Hypertension Management and Factors Associated with Blood Pressure Control in Jordanian Patients Attending Cardiology Clinic
Purpose: To assess modifiable clusters of cardiovascular risk factors and patterns of antihypertensive drugs use as well as identify clinical characteristics associated with blood pressure control in Jordanians.
Methods: A cross-sectional observational study was conducted in cardiology outpatient clinics at two hospitals in Amman, Jordan. Outcomes studied were prevalence of cardiovascular risk factors, patterns of antihypertensive medication use, rate of blood pressure control and factors associated with such control.

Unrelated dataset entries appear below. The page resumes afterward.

-- pv_equiv track=rewrite | github.com/KevinHou03/PythonLc | leetcode/leetcode_343.py | find_all_combination_wproduct
-- ===== SOURCE A (Python) =====
-- def find_all_combination_wproduct(n):  # To find all positive integer combinations such that their sum equals a given number using backtracking
--     result = []
--     max_p = [0]
--
--     def backtrack(start, cur_target, path,cur_product):
--         if cur_target == 0:
--             result.append(path[:])
--             if len(path) >= 2:
--                 max_p[0] = max(max_p[0], cur_product )
--             return
--
--         for i in range(start, cur_target + 1):
--             path.append(i)
--             backtrack(i, cur_target - i, path, cur_product * i)
--             path.pop()
--
--     backtrack(1, n, [], 1)
--     return result, max_p[0]
-- ===== SOURCE B (Python) =====
-- def find_all_combination_wproduct(n):
--     # Iterative re-implementation: an explicit stack replaces A's recursion
--     # (no cur_product accumulator, no max_p cell), and the max product of
--     # multi-part partitions is computed afterwards in a separate post-hoc
--     # pass over the finished list.  Children are pushed largest-first so
--     # that popping from the stack end reproduces A's enumeration order.
--     result = []
--     stack = [(1, n, [])]
--     while stack:
--         start, t, path = stack.pop()
--         if t == 0:
--             result.append(path)
--             continue
--         stack.extend((i, t - i, path + [i]) for i in range(t, start - 1, -1))
--
--     best = 0
--     for part in result:
--         if len(part) >= 2:
--             product = 1
--             for x in part:
--                 product *= x
--             if product > best:
--                 best = product
--     return result, best
-- ===== Notes on version B (the rewrite author's own statement) =====
-- stated objective: alternative
-- what changed: replaces A's recursive backtracking with an explicit-stack iteration (no recursion, no cur_product accumulator, no max_p mutable cell) and computes the max product over multi-part partitions afterwards in a separate post-hoc pass over the finished list
import Mathlib
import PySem

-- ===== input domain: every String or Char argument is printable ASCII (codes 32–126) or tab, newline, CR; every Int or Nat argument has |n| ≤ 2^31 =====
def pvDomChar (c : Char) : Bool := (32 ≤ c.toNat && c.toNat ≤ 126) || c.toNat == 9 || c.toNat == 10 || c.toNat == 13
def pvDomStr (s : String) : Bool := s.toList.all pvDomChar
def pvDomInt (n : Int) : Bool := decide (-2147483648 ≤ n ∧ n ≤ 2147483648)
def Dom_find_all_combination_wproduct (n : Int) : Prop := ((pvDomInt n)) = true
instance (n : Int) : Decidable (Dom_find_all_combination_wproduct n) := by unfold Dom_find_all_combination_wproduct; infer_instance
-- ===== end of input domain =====

-- One honest line: B replaces A's recursion by an explicit-stack iteration without the
-- cur_product accumulator or the max_p cell, and computes the max product of multi-part
-- partitions in a separate post-hoc pass over the finished list (alternative decomposition).

-- ===== PORT A =====
-- fuel-based transcription of A's nested 'backtrack' (fuel n.toNat+1 always suffices:
-- cur_target strictly decreases on every recursive call); state = (result, max_p[0])
def pvBtA : Nat → Int → Int → List Int → Int → List (List Int) × Int → List (List Int) × Int
  | 0, _, _, _, _, acc => acc
  | Nat.succ fuel, start, t, path, prod, acc =>
    if t = 0 then
      (acc.1 ++ [path], if 2 ≤ path.length then max acc.2 prod else acc.2)
    else
      (PySem.List.pyRange start (t + 1) 1).foldl
        (fun acc i => pvBtA fuel i (t - i) (path ++ [i]) (prod * i) acc) acc

def find_all_combination_wproduct (n : Int) : List (List Int) × Int :=
  pvBtA (n.toNat + 1) 1 n [] 1 ([], 0)

-- ===== PORT B =====
-- 'product = 1; for x in part: product *= x'
def pvProd (p : List Int) : Int := p.foldl (fun a x => a * x) 1

-- body of B's post-hoc pass: 'if len(part) >= 2: … if product > best: best = product'
def pvBest (best : Int) (part : List Int) : Int :=
  if 2 ≤ part.length then max best (pvProd part) else best

-- exact number of iterations of B's while loop started from one stack entry (used as
-- fuel for pvRun below; the depth index t.toNat+1 always suffices since children have
-- strictly smaller targets)
def pvCost : Nat → Int → Int → Nat
  | 0, _, _ => 1
  | Nat.succ d, s, t =>
    if t = 0 then 1
    else 1 + ((PySem.List.pyRange t (s - 1) (-1)).map (fun i => pvCost d i (t - i))).sum

-- B's while loop: the Python stack's END (pop/extend side) is modelled as the list HEAD,
-- so 'stack.extend(range(t, start-1, -1) …)' prepends the reversed (= ascending) children;
-- one unit of fuel per iteration, pvCost iterations always suffice
def pvRun : Nat → List (Int × Int × List Int) → List (List Int) → List (List Int)
  | 0, _, res => res
  | Nat.succ _, [], res => res
  | Nat.succ f, (s, t, path) :: st, res =>
    if t = 0 then pvRun f st (res ++ [path])
    else pvRun f
      (((PySem.List.pyRange t (s - 1) (-1)).reverse.map (fun i => (i, t - i, path ++ [i]))) ++ st)
      res

def find_all_combination_wproduct_alt (n : Int) : List (List Int) × Int :=
  let result := pvRun (pvCost (n.toNat + 1) 1 n) [(1, n, [])] []
  (result, result.foldl pvBest 0)

-- ===== PRECONDITION & SPEC =====
-- Pre_ excludes the inputs on which A RAISES: backtrack recurses to depth about n, so
-- once n plus the interpreter frames already on the stack reaches CPython's recursion
-- limit A raises RecursionError (observed at n = 9896 under the limit 10000, ~100
-- frames of harness overhead); the bound sits a small margin below the observed
-- threshold because that frame overhead shifts between call sites.
def Pre_find_all_combination_wproduct (n : Int) : Prop := n ≤ 9800
instance (n : Int) : Decidable (Pre_find_all_combination_wproduct n) := by unfold Pre_find_all_combination_wproduct; infer_instance
def pvWitness_find_all_combination_wproduct : Int := 5

def Spec_find_all_combination_wproduct (n : Int) (out : List (List Int) × Int) : Prop := out = find_all_combination_wproduct_alt n
instance (n : Int) (out : List (List Int) × Int) : Decidable (Spec_find_all_combination_wproduct n out) := by unfold Spec_find_all_combination_wproduct; infer_instance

Results: The number of concomitant medical conditions was high: diabetes mellitus (51 %), dyslipidemia (82 %), coronary artery disease (71 %), history of acute coronary syndrome (37 %) or coronary revascularization (64 %). Hypertension was controlled in 44 % of patients. Average number of antihypertensive medications was 2.38 ± 1.21. The most commonly prescribed monotherapy medications were beta-blockers (48 %), followed by angiotensin-converting enzyme inhibitors (ACEIs) with 28 % and angiotensin II receptor blockers (ARBs) with 23 %. Among all patients, beta-blockers (67 %) were also the most prescribed, followed by ACEIs (47 %) and ARBs (41%). Multivariate logistic regression analysis revealed inverse association between BP control and the presence of diabetes mellitus.
Conclusion: There is inadequate cardiovascular risk assessment and control of blood pressure in hypertensive patients in Jordan. Several practical measures need to be taken urgently to mitigate these deficiencies.
Keywords: Hypertension management, Blood pressure control, Cardiology clinic, Cardiovascular risk factors, Antihypertensive medications.